Loki. Lois Keener. The first syllable of each of her names, like some awful crossword clue. Loki, waving his true identity under everyone's noses, knowing that nobody would catch on except those he wanted to.

"But," I said, "isn't he chained in a cave having snake venom dripped into his eyes?"

"No punishment is everlasting, nor any prison impossible to break out of. Not to a god, and especially not to one as guileful and elusive as him. He has been free for several years. He returned to Asgard immediately after his escape, but we gave him very short shrift and sent him packing. Thereafter he went to Midgard, where he has been ever since, at large, working his wiles and gaining himself a substantial earthly power base."
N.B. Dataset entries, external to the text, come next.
-- pv_equiv track=rewrite | github.com/freshmea/micro_ros_pico_dev | doc/translate_deepl.py | split_preserve_separators
-- ===== SOURCE A (Python) =====
-- def split_preserve_separators(text: str) -> list[str]:
--     parts = []
--     buf = []
--     i = 0
--     while i < len(text):
--         if text.startswith("\n\n", i):
--             if buf:
--                 parts.append("".join(buf))
--                 buf = []
--             parts.append("\n\n")
--             i += 2
--             continue
--         buf.append(text[i])
--         i += 1
--     if buf:
--         parts.append("".join(buf))
--     return parts
-- ===== SOURCE B (Python) =====
-- def split_preserve_separators(text: str) -> list[str]:
--     chunks = text.split("\n\n")
--     out = []
--     for i, chunk in enumerate(chunks):
--         if chunk:
--             out.append(chunk)
--         if i < len(chunks) - 1:
--             out.append("\n\n")
--     return out
-- ===== Notes on version B (the rewrite author's own statement) =====
-- stated objective: simpler
-- what changed: Replaces the manual index/buffer character-by-character scan with a staged approach: one str.split on the double-newline separator, then interleave the chunks with the separator, dropping empty chunks.
import Mathlib
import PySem

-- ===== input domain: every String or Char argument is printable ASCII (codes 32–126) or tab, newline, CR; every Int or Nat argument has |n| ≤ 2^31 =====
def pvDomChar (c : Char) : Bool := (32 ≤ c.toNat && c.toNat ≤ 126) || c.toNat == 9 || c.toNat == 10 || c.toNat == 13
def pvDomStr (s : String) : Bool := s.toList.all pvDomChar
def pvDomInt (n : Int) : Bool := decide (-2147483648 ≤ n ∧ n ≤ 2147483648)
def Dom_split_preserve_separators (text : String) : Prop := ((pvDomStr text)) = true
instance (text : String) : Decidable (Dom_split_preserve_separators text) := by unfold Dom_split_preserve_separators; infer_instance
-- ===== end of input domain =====

-- B replaces A's single index/buffer scan by a staged split-on-"\n\n" followed by an
-- interleave with the separator, dropping empty chunks (objective: simpler).

-- ===== PORT A =====
-- while-loop over the characters: buf accumulates the current chunk, parts the output;
-- the pattern '\n' :: '\n' :: rest is text.startswith("\n\n", i).
def pvALoop : List Char → List Char → List String → List String
  | [], buf, parts => if buf = [] then parts else parts ++ [String.mk buf]
  | '\n' :: '\n' :: rest, buf, parts =>
      pvALoop rest []
        ((if buf = [] then parts else parts ++ [String.mk buf]) ++ ["\n\n"])
  | c :: rest, buf, parts => pvALoop rest (buf ++ [c]) parts

def split_preserve_separators (text : String) : List String :=
  pvALoop text.toList [] []

-- ===== PORT B =====
-- text.split("\n\n") ported by hand as pvSplit2 (exact: leftmost non-overlapping split).
def pvSplit2 : List Char → List (List Char)
  | [] => [[]]
  | '\n' :: '\n' :: rest => [] :: pvSplit2 rest
  | c :: rest =>
      match pvSplit2 rest with
      | h :: t => (c :: h) :: t
      | [] => [[c]]

-- the enumerate-loop of Source B: emit each non-empty chunk, a "\n\n" between consecutive chunks.
def pvJoinSep : List (List Char) → List String
  | [] => []
  | [c] => if c = [] then [] else [String.mk c]
  | c :: rest => (if c = [] then [] else [String.mk c]) ++ "\n\n" :: pvJoinSep rest

def split_preserve_separators_alt (text : String) : List String :=
  pvJoinSep (pvSplit2 text.toList)

-- ===== PRECONDITION & SPEC =====
def Spec_split_preserve_separators (text : String) (out : List String) : Prop := out = split_preserve_separators_alt text
instance (text : String) (out : List String) : Decidable (Spec_split_preserve_separators text out) := by unfold Spec_split_preserve_separators; infer_instance

-- ===== CLAIM (what is proved, stated in full; the proofs are below) =====
def Claim_equal_split_preserve_separators : Prop := ∀ (text : String), Dom_split_preserve_separators text → Spec_split_preserve_separators text (split_preserve_separators text)

-- ===== LEMMAS AND PROOFS =====
theorem pvSplit2_ne_nil (l : List Char) : pvSplit2 l ≠ [] := by
  fun_induction pvSplit2 l <;> simp_all

-- the first chunk produced by pvSplit2 gets buf prepended
def pvMapFirst (buf : List Char) : List (List Char) → List (List Char)
  | [] => [buf]
  | h :: t => (buf ++ h) :: t

theorem pvKey : ∀ (l buf : List Char) (parts : List String),
    pvALoop l buf parts = parts ++ pvJoinSep (pvMapFirst buf (pvSplit2 l)) := by
  intro l buf parts
  induction l, buf, parts using pvALoop.induct with
  | case1 parts =>
      simp [pvALoop, pvSplit2, pvMapFirst, pvJoinSep]
  | case2 buf parts h =>
      simp [pvALoop, pvSplit2, pvMapFirst, pvJoinSep, h]
  | case3 rest buf parts ih =>
      rw [show pvALoop ('\n' :: '\n' :: rest) buf parts
            = pvALoop rest []
                ((if buf = [] then parts else parts ++ [String.mk buf]) ++ ["\n\n"]) from rfl,
          ih]
      obtain ⟨h, t, hht⟩ : ∃ h t, pvSplit2 rest = h :: t := by
        cases hr : pvSplit2 rest with
        | nil => exact absurd hr (pvSplit2_ne_nil rest)
        | cons h t => exact ⟨h, t, rfl⟩
      rw [show pvSplit2 ('\n' :: '\n' :: rest) = [] :: pvSplit2 rest from rfl, hht]
      simp only [pvMapFirst, pvJoinSep, List.nil_append, List.append_nil]
      split <;> simp
  | case4 c rest buf parts hx ih =>
      have hA : pvALoop (c :: rest) buf parts = pvALoop rest (buf ++ [c]) parts := by
        rw [pvALoop.eq_def]
        split
        · rename_i heq; cases heq
        · rename_i r heq; injection heq with h1 h2; exact (hx r h1 h2).elim
        · rename_i c' r hx2 heq; injection heq with h1 h2; subst h1; subst h2; rfl
      have hS : pvSplit2 (c :: rest)
          = (match pvSplit2 rest with
             | h :: t => (c :: h) :: t
             | [] => [[c]]) := by
        rw [pvSplit2.eq_def]
        split
        · rename_i heq; cases heq
        · rename_i r heq; injection heq with h1 h2; exact (hx r h1 h2).elim
        · rename_i c' r hx2 heq; injection heq with h1 h2; subst h1; subst h2; rfl
      rw [hA, ih, hS]
      obtain ⟨h, t, hht⟩ : ∃ h t, pvSplit2 rest = h :: t := by
        cases hr : pvSplit2 rest with
        | nil => exact absurd hr (pvSplit2_ne_nil rest)
        | cons h t => exact ⟨h, t, rfl⟩
      rw [hht]
      simp [pvMapFirst]

-- ===== VERDICT (by name: the statement is the Claim_ definition above) =====
theorem split_preserve_separators_spec : Claim_equal_split_preserve_separators := by
  intro text _
  unfold Spec_split_preserve_separators split_preserve_separators split_preserve_separators_alt
  rw [pvKey]
  obtain ⟨h, t, hht⟩ : ∃ h t, pvSplit2 text.toList = h :: t := by
    cases hr : pvSplit2 text.toList with
    | nil => exact absurd hr (pvSplit2_ne_nil text.toList)
    | cons h t => exact ⟨h, t, rfl⟩
  rw [hht]
  simp [pvMapFirst]
-- pv_equiv track=rewrite | github.com/SaaLongo/progettoCrittografia | src/main/HRCipher.py | stringToNumbers
-- ===== SOURCE A (Python) =====
-- deltaHR = 56
--
-- def stringToNumbers(string):
--     outputValue = []
--     finalValue = 1
--     for character in string:
--         number = ord(character) - deltaHR
--         outputValue.append(number)
--
--     for index in range (1,len(outputValue)-1):
--         finalValue = outputValue[index] * finalValue
--
--     print (finalValue)
--     return finalValue
-- ===== SOURCE B (Python) =====
-- def stringToNumbers(string):
--     # One streaming pass with a one-step delayed factor: skip the first
--     # character, then multiply in each factor only once a following
--     # character arrives, so the last character's factor is never used.
--     finalValue = 1
--     pending = None
--     it = iter(string)
--     next(it, None)  # skip the first character
--     for character in it:
--         if pending is not None:
--             finalValue *= pending
--         pending = ord(character) - 56
--     print(finalValue)
--     return finalValue
-- ===== Notes on version B (the rewrite author's own statement) =====
-- stated objective: alternative
-- what changed: B replaces A's two staged passes (build a full number list, then multiply over index range(1,len-1)) with one streaming pass carrying a one-step-delayed pending factor, so no list, slice or index arithmetic exists and the first/last characters are excluded by the skip/delay mechanism itself.
import Mathlib
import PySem

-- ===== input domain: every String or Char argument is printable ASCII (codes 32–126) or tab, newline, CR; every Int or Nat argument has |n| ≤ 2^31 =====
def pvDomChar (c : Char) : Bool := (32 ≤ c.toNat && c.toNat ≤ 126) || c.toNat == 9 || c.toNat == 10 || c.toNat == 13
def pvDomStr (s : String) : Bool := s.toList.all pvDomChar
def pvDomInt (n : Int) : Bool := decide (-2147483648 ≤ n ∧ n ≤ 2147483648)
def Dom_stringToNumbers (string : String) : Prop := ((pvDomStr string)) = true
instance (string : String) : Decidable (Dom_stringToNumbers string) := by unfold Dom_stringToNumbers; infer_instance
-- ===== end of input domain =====

-- B streams once over the characters with a one-step delayed pending factor instead of A's
-- list-build pass plus index-range product pass (alternative decomposition);
-- both Pythons print finalValue before returning — the equivalence proved is about the return value.

-- ===== PORT A =====
-- first loop of A: build outputValue by appending ord(character) - 56 for each character
def pvOutputValue (cs : List Char) : List Int :=
  cs.foldl (fun acc c => acc ++ [(c.toNat : Int) - 56]) []

-- second loop of A: for index in range(1, len(outputValue)-1): finalValue = outputValue[index] * finalValue
def pvSecondLoop (outputValue : List Int) : Int :=
  (PySem.List.pyRange 1 ((outputValue.length : Int) - 1) 1).foldl
    (fun finalValue index => PySem.List.pyGetD outputValue index 0 * finalValue) 1

def stringToNumbers (string : String) : Int :=
  pvSecondLoop (pvOutputValue string.toList)

-- ===== PORT B =====
-- B's loop body: multiply in the pending factor (if any), then stash this character's factor
def pvStep (s : Int × Option Int) (c : Char) : Int × Option Int :=
  (match s.2 with
   | none => s.1
   | some p => s.1 * p,
   some ((c.toNat : Int) - 56))

-- next(it, None) skips the first character; the for-loop consumes the rest
def stringToNumbers_alt (string : String) : Int :=
  ((string.toList.drop 1).foldl pvStep (1, none)).1

-- ===== PRECONDITION & SPEC =====
def Spec_stringToNumbers (string : String) (out : Int) : Prop := out = stringToNumbers_alt string
instance (string : String) (out : Int) : Decidable (Spec_stringToNumbers string out) := by unfold Spec_stringToNumbers; infer_instance

-- ===== CLAIM (what is proved, stated in full; the proofs are below) =====
def Claim_equal_stringToNumbers : Prop := ∀ (string : String), Dom_stringToNumbers string → Spec_stringToNumbers string (stringToNumbers string)

-- ===== LEMMAS AND PROOFS =====

-- the append-loop of A builds exactly the mapped list
theorem pv_build_map (cs : List Char) :
    pvOutputValue cs = cs.map (fun c : Char => (c.toNat : Int) - 56) := by
  unfold pvOutputValue
  simpa using PySem.List.foldl_append_singleton_eq_map (fun c : Char => (c.toNat : Int) - 56) cs

-- A's second loop over range(a, b) multiplies up the drop/take segment of vs
theorem pv_range_fold_prod (vs : List Int) (a b : Nat) (hb : b ≤ vs.length) (c : Int) :
    (PySem.List.pyRange (a : Int) (b : Int) 1).foldl
        (fun finalValue i => PySem.List.pyGetD vs i 0 * finalValue) c =
      ((vs.drop a).take (b - a)).prod * c := by
  by_cases hab : a < b
  · have hcons : (PySem.List.pyRange (a : Int) (b : Int) 1) =
        (a : Int) :: PySem.List.pyRange ((a : Int) + 1) (b : Int) 1 :=
      PySem.List.pyRange_one_cons (by exact_mod_cast hab)
    have ha : a < vs.length := lt_of_lt_of_le hab hb
    have hsucc : ((a : Int) + 1) = ((a + 1 : Nat) : Int) := by push_cast; ring
    rw [hcons, List.foldl_cons, hsucc,
        pv_range_fold_prod vs (a + 1) b hb,
        PySem.List.pyGetD_natCast vs a 0, List.getD_eq_getElem vs 0 ha]
    have hdrop : vs.drop a = vs[a] :: vs.drop (a + 1) := List.drop_eq_getElem_cons ha
    have hba : b - a = (b - (a + 1)) + 1 := by omega
    rw [hdrop, hba, List.take_succ_cons, List.prod_cons]
    ring
  · rw [PySem.List.pyRange]
    have hba : ¬ ((a : Int) < (b : Int)) := by exact_mod_cast hab
    simp [hba, Nat.sub_eq_zero_of_le (Nat.le_of_not_lt hab)]
termination_by b - a

-- B's delayed fold with a pending factor p multiplies p and all but the last element
theorem pv_fold_pending (l : List Char) (f p : Int) :
    (l.foldl pvStep (f, some p)).1 =
      if l = [] then f
      else p * (l.dropLast.map (fun c : Char => (c.toNat : Int) - 56)).prod * f := by
  induction l generalizing f p with
  | nil => simp
  | cons c xs ih =>
    rw [List.foldl_cons]
    show (xs.foldl pvStep (f * p, some ((c.toNat : Int) - 56))).1 = _
    rw [ih]
    rcases eq_or_ne xs ([] : List Char) with rfl | hne
    · simp [mul_comm]
    · simp [hne, List.dropLast_cons_of_ne_nil hne]
      ring

-- B's delayed fold started with no pending factor multiplies all but the last element
theorem pv_fold_none (l : List Char) (f : Int) :
    (l.foldl pvStep (f, none)).1 =
      (l.dropLast.map (fun c : Char => (c.toNat : Int) - 56)).prod * f := by
  cases l with
  | nil => simp
  | cons c xs =>
    rw [List.foldl_cons]
    show (xs.foldl pvStep (f, some ((c.toNat : Int) - 56))).1 = _
    rw [pv_fold_pending]
    rcases eq_or_ne xs ([] : List Char) with rfl | hne
    · simp
    · simp [hne, List.dropLast_cons_of_ne_nil hne]

-- ===== VERDICT (by name: the statement is the Claim_ definition above) =====
theorem stringToNumbers_spec : Claim_equal_stringToNumbers := by
  intro string _
  unfold Spec_stringToNumbers stringToNumbers stringToNumbers_alt pvSecondLoop
  rw [pv_build_map, pv_fold_none]
  generalize string.toList = cs
  have hlen : (cs.map (fun c : Char => (c.toNat : Int) - 56)).length = cs.length :=
    List.length_map ..
  rcases Nat.eq_zero_or_pos cs.length with h0 | hpos
  · obtain rfl : cs = [] := List.eq_nil_of_length_eq_zero h0
    simp [PySem.List.pyRange]
  · have hcast : ((cs.length : Int) - 1) = ((cs.length - 1 : Nat) : Int) := by
      push_cast [hpos]; omega
    have h := pv_range_fold_prod (cs.map (fun c : Char => (c.toNat : Int) - 56)) 1
      (cs.length - 1) (by rw [hlen]; omega) 1
    push_cast at h
    rw [hlen, hcast, h]
    have : (cs.drop 1).dropLast = (cs.drop 1).take (cs.length - 1 - 1) := by
      rw [List.dropLast_eq_take, List.length_drop]
    rw [← List.map_drop, ← List.map_take, ← this, List.map_dropLast, List.map_drop]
"Odin…" said Skadi impatiently.

"And now he's back, he's mad, and he's out for revenge," I said.

"Indeed," said Odin.

"In other words, he's a divine Steven Seagal. In drag."

"All-Father, I beg you," said Skadi. "The men are being rallied, but we need your leadership."

"Yes, yes, Skadi. I'm coming." Odin turned back to me. "So now you know what we're up against, Gid. Our enemy has marshalled the might of the most powerful nation on earth. He has their armies and technology at his disposal. I believe he has been instrumental in devising new armaments designed specifically to combat us. You've seen the documentary. Seen how he has been pumping money into weapons research and development, to the detriment of the US economy as a whole. Seen how he has been sating his generals' lust for conflict in order to curry their favour and earn himself an unlimited say in their affairs. He has America's military-industrial complex eating out of his hand, and they've responded by innovating and manufacturing as never before, with his full connivance. Now is the time to throw in your lot with us and take up arms against the footsoldiers of the god of lies and deceit, if such is your wish."

"Lies and deceit. You really don't like the bloke, do you?"

"Nor he me," said Odin. "And his reasons for hating me are probably no less valid than mine are for hating him. Our feelings of antipathy are truly matched and mutual. His role was to commit the crime, mine to dictate the penalty, and he has resented me for it ever after. And we are seeing the first stone cast. The first battle of our war, long brewing. The first, I suspect, of many. Again, Gid — are you with us?"

"We're taking on the United States army." I was stalling for time, trying to work out which way I was going to jump on this one. "They have the latest weaponry, and by the sound of it some advanced, cutting-edge stuff as well. We're just a small bunch of has-been soldiers with conventional arms."

"I have done my best, given my limited means. And you have gods beside you, don't forget. The cream of Asgard and Vanaheim, famed for their prowess on the battlefield."

"But we're still going to be outgunned, outnumbered, out-everythinged."

"So?"

"Hopeless odds."

"So?"

"Its suicide."

Skadi was hopping from foot to foot, waving one of her ski sticks agitatedly.

"That's as may be," said Odin. "But the stakes are much higher than mere lives. Our enemy's wrath is such that, unchecked, it may shatter the Nine Worlds. Do you understand what I am saying? Thanks to him, all is imperilled. Not just Asgard and the Aesir. All. Including Midgard. Including your loved ones."

"My —?"

"There's no time to go into the full story now. But you have to believe me, Gid. If my erstwhile blood brother is not stopped, it could spell universal doom."

"Oh," I said.

Cody.

"Well," I said.

My little boy.

"If it's universal doom that we've got to watch out for…" I said, and said no more.

Endless possibility, the Norns had told me. Infinite opportunity.

I'd made my choice.

And the black rage inside me wasn't at all displeased.